START Task material

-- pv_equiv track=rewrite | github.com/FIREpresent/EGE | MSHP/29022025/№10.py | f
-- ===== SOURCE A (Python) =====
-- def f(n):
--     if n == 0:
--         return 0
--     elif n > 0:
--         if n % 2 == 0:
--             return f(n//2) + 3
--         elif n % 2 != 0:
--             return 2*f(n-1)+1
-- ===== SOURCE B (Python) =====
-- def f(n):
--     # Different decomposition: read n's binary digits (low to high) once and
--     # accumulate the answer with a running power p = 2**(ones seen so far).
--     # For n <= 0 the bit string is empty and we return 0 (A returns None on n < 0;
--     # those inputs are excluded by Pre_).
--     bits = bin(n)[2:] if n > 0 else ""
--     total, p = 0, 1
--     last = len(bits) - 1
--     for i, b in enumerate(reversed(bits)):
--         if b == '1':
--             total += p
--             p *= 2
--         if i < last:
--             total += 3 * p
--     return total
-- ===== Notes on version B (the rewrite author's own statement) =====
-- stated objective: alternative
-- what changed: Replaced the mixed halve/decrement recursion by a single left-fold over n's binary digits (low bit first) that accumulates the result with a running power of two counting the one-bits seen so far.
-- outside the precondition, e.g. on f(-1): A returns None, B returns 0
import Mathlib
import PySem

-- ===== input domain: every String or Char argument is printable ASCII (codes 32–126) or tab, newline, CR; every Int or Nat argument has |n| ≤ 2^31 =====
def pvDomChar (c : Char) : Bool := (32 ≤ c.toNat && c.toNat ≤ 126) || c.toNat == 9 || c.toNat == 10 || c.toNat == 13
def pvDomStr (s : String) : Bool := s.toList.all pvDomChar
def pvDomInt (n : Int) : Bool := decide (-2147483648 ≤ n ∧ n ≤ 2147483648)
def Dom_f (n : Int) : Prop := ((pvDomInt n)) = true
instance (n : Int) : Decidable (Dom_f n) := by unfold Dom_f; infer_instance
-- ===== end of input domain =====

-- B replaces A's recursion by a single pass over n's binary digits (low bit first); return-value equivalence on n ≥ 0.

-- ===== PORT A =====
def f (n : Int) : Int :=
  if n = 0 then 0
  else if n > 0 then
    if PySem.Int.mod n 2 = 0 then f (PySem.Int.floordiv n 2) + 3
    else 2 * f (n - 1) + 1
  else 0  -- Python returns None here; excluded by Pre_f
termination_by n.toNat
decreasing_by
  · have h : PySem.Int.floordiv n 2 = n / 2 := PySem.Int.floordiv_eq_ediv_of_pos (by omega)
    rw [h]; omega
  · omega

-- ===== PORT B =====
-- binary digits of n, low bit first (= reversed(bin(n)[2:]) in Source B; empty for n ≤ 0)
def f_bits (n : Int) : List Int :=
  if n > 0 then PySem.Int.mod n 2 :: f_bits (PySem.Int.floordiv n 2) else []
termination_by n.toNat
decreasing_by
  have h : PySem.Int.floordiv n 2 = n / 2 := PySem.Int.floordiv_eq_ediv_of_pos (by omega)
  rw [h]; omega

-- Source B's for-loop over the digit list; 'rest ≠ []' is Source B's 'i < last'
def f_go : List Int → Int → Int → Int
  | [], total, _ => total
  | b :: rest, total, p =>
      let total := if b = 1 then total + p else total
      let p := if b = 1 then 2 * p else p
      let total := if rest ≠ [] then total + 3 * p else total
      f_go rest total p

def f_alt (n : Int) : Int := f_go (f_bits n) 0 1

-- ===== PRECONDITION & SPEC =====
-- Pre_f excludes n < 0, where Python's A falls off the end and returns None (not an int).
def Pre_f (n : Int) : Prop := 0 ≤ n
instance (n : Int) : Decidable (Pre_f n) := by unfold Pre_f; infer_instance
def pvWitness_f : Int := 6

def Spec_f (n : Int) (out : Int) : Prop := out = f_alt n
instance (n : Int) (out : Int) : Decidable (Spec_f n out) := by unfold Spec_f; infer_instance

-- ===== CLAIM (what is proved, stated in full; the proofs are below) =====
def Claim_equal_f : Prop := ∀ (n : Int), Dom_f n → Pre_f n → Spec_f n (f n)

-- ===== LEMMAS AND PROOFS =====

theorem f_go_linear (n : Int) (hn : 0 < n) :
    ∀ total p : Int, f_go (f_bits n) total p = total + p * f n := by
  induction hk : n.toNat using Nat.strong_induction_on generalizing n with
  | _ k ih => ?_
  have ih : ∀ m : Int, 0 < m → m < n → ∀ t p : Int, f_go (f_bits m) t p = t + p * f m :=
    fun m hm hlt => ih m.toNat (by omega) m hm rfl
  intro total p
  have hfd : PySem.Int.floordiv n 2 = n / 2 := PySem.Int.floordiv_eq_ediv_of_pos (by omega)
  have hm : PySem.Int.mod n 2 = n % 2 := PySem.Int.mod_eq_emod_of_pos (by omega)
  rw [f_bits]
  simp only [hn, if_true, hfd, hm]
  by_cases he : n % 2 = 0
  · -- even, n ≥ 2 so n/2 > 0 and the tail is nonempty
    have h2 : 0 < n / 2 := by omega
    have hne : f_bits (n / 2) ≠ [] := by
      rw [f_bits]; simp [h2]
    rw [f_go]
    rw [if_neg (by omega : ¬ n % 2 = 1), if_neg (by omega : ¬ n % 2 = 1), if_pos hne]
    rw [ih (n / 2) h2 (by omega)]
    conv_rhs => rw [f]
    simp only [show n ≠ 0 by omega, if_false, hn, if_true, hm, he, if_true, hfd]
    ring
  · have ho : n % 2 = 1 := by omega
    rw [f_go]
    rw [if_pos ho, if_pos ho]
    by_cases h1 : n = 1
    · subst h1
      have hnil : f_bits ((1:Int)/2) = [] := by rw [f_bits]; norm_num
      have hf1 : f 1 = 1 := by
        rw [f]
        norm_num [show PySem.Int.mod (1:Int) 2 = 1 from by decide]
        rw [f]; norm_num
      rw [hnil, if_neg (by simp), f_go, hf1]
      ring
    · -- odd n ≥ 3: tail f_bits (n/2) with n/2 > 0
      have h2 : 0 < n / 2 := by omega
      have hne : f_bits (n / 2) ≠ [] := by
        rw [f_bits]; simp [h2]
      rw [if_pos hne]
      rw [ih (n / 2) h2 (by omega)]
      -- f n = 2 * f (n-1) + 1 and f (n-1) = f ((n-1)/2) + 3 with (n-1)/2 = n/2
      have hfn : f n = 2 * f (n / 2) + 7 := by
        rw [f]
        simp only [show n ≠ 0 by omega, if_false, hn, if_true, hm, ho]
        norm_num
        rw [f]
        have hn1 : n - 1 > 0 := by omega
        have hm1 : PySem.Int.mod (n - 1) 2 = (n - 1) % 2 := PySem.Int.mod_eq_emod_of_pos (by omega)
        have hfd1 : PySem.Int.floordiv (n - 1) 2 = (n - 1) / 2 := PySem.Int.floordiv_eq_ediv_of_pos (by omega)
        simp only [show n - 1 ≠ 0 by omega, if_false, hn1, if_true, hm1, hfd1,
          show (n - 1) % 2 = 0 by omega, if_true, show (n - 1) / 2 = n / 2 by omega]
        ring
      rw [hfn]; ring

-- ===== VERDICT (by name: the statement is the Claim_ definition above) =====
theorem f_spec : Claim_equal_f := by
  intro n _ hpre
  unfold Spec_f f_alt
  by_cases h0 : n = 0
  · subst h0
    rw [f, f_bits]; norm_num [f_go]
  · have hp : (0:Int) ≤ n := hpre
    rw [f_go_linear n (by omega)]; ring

END Task material

About this task: Return each line of the data exactly as written above.

Result below:
-- pv_equiv track=rewrite | github.com/FIREpresent/EGE | MSHP/29022025/№10.py | f
-- ===== SOURCE A (Python) =====
-- def f(n):
--     if n == 0:
--         return 0
--     elif n > 0:
--         if n % 2 == 0:
--             return f(n//2) + 3
--         elif n % 2 != 0:
--             return 2*f(n-1)+1
-- ===== SOURCE B (Python) =====
-- def f(n):
--     # Different decomposition: read n's binary digits (low to high) once and
--     # accumulate the answer with a running power p = 2**(ones seen so far).
--     # For n <= 0 the bit string is empty and we return 0 (A returns None on n < 0;
--     # those inputs are excluded by Pre_).
--     bits = bin(n)[2:] if n > 0 else ""
--     total, p = 0, 1
--     last = len(bits) - 1
--     for i, b in enumerate(reversed(bits)):
--         if b == '1':
--             total += p
--             p *= 2
--         if i < last:
--             total += 3 * p
--     return total
-- ===== Notes on version B (the rewrite author's own statement) =====
-- stated objective: alternative
-- what changed: Replaced the mixed halve/decrement recursion by a single left-fold over n's binary digits (low bit first) that accumulates the result with a running power of two counting the one-bits seen so far.
-- outside the precondition, e.g. on f(-1): A returns None, B returns 0
import Mathlib
import PySem

-- ===== input domain: every String or Char argument is printable ASCII (codes 32–126) or tab, newline, CR; every Int or Nat argument has |n| ≤ 2^31 =====
def pvDomChar (c : Char) : Bool := (32 ≤ c.toNat && c.toNat ≤ 126) || c.toNat == 9 || c.toNat == 10 || c.toNat == 13
def pvDomStr (s : String) : Bool := s.toList.all pvDomChar
def pvDomInt (n : Int) : Bool := decide (-2147483648 ≤ n ∧ n ≤ 2147483648)
def Dom_f (n : Int) : Prop := ((pvDomInt n)) = true
instance (n : Int) : Decidable (Dom_f n) := by unfold Dom_f; infer_instance
-- ===== end of input domain =====

-- B replaces A's recursion by a single pass over n's binary digits (low bit first); return-value equivalence on n ≥ 0.

-- ===== PORT A =====
def f (n : Int) : Int :=
  if n = 0 then 0
  else if n > 0 then
    if PySem.Int.mod n 2 = 0 then f (PySem.Int.floordiv n 2) + 3
    else 2 * f (n - 1) + 1
  else 0  -- Python returns None here; excluded by Pre_f
termination_by n.toNat
decreasing_by
  · have h : PySem.Int.floordiv n 2 = n / 2 := PySem.Int.floordiv_eq_ediv_of_pos (by omega)
    rw [h]; omega
  · omega

-- ===== PORT B =====
-- binary digits of n, low bit first (= reversed(bin(n)[2:]) in Source B; empty for n ≤ 0)
def f_bits (n : Int) : List Int :=
  if n > 0 then PySem.Int.mod n 2 :: f_bits (PySem.Int.floordiv n 2) else []
termination_by n.toNat
decreasing_by
  have h : PySem.Int.floordiv n 2 = n / 2 := PySem.Int.floordiv_eq_ediv_of_pos (by omega)
  rw [h]; omega

-- Source B's for-loop over the digit list; 'rest ≠ []' is Source B's 'i < last'
def f_go : List Int → Int → Int → Int
  | [], total, _ => total
  | b :: rest, total, p =>
      let total := if b = 1 then total + p else total
      let p := if b = 1 then 2 * p else p
      let total := if rest ≠ [] then total + 3 * p else total
      f_go rest total p

def f_alt (n : Int) : Int := f_go (f_bits n) 0 1

-- ===== PRECONDITION & SPEC =====
-- Pre_f excludes n < 0, where Python's A falls off the end and returns None (not an int).
def Pre_f (n : Int) : Prop := 0 ≤ n
instance (n : Int) : Decidable (Pre_f n) := by unfold Pre_f; infer_instance
def pvWitness_f : Int := 6

def Spec_f (n : Int) (out : Int) : Prop := out = f_alt n
instance (n : Int) (out : Int) : Decidable (Spec_f n out) := by unfold Spec_f; infer_instance

-- ===== CLAIM (what is proved, stated in full; the proofs are below) =====
def Claim_equal_f : Prop := ∀ (n : Int), Dom_f n → Pre_f n → Spec_f n (f n)

-- ===== LEMMAS AND PROOFS =====

theorem f_go_linear (n : Int) (hn : 0 < n) :
    ∀ total p : Int, f_go (f_bits n) total p = total + p * f n := by
  induction hk : n.toNat using Nat.strong_induction_on generalizing n with
  | _ k ih => ?_
  have ih : ∀ m : Int, 0 < m → m < n → ∀ t p : Int, f_go (f_bits m) t p = t + p * f m :=
    fun m hm hlt => ih m.toNat (by omega) m hm rfl
  intro total p
  have hfd : PySem.Int.floordiv n 2 = n / 2 := PySem.Int.floordiv_eq_ediv_of_pos (by omega)
  have hm : PySem.Int.mod n 2 = n % 2 := PySem.Int.mod_eq_emod_of_pos (by omega)
  rw [f_bits]
  simp only [hn, if_true, hfd, hm]
  by_cases he : n % 2 = 0
  · -- even, n ≥ 2 so n/2 > 0 and the tail is nonempty
    have h2 : 0 < n / 2 := by omega
    have hne : f_bits (n / 2) ≠ [] := by
      rw [f_bits]; simp [h2]
    rw [f_go]
    rw [if_neg (by omega : ¬ n % 2 = 1), if_neg (by omega : ¬ n % 2 = 1), if_pos hne]
    rw [ih (n / 2) h2 (by omega)]
    conv_rhs => rw [f]
    simp only [show n ≠ 0 by omega, if_false, hn, if_true, hm, he, if_true, hfd]
    ring
  · have ho : n % 2 = 1 := by omega
    rw [f_go]
    rw [if_pos ho, if_pos ho]
    by_cases h1 : n = 1
    · subst h1
      have hnil : f_bits ((1:Int)/2) = [] := by rw [f_bits]; norm_num
      have hf1 : f 1 = 1 := by
        rw [f]
        norm_num [show PySem.Int.mod (1:Int) 2 = 1 from by decide]
        rw [f]; norm_num
      rw [hnil, if_neg (by simp), f_go, hf1]
      ring
    · -- odd n ≥ 3: tail f_bits (n/2) with n/2 > 0
      have h2 : 0 < n / 2 := by omega
      have hne : f_bits (n / 2) ≠ [] := by
        rw [f_bits]; simp [h2]
      rw [if_pos hne]
      rw [ih (n / 2) h2 (by omega)]
      -- f n = 2 * f (n-1) + 1 and f (n-1) = f ((n-1)/2) + 3 with (n-1)/2 = n/2
      have hfn : f n = 2 * f (n / 2) + 7 := by
        rw [f]
        simp only [show n ≠ 0 by omega, if_false, hn, if_true, hm, ho]
        norm_num
        rw [f]
        have hn1 : n - 1 > 0 := by omega
        have hm1 : PySem.Int.mod (n - 1) 2 = (n - 1) % 2 := PySem.Int.mod_eq_emod_of_pos (by omega)
        have hfd1 : PySem.Int.floordiv (n - 1) 2 = (n - 1) / 2 := PySem.Int.floordiv_eq_ediv_of_pos (by omega)
        simp only [show n - 1 ≠ 0 by omega, if_false, hn1, if_true, hm1, hfd1,
          show (n - 1) % 2 = 0 by omega, if_true, show (n - 1) / 2 = n / 2 by omega]
        ring
      rw [hfn]; ring

-- ===== VERDICT (by name: the statement is the Claim_ definition above) =====
theorem f_spec : Claim_equal_f := by
  intro n _ hpre
  unfold Spec_f f_alt
  by_cases h0 : n = 0
  · subst h0
    rw [f, f_bits]; norm_num [f_go]
  · have hp : (0:Int) ≤ n := hpre
    rw [f_go_linear n (by omega)]; ring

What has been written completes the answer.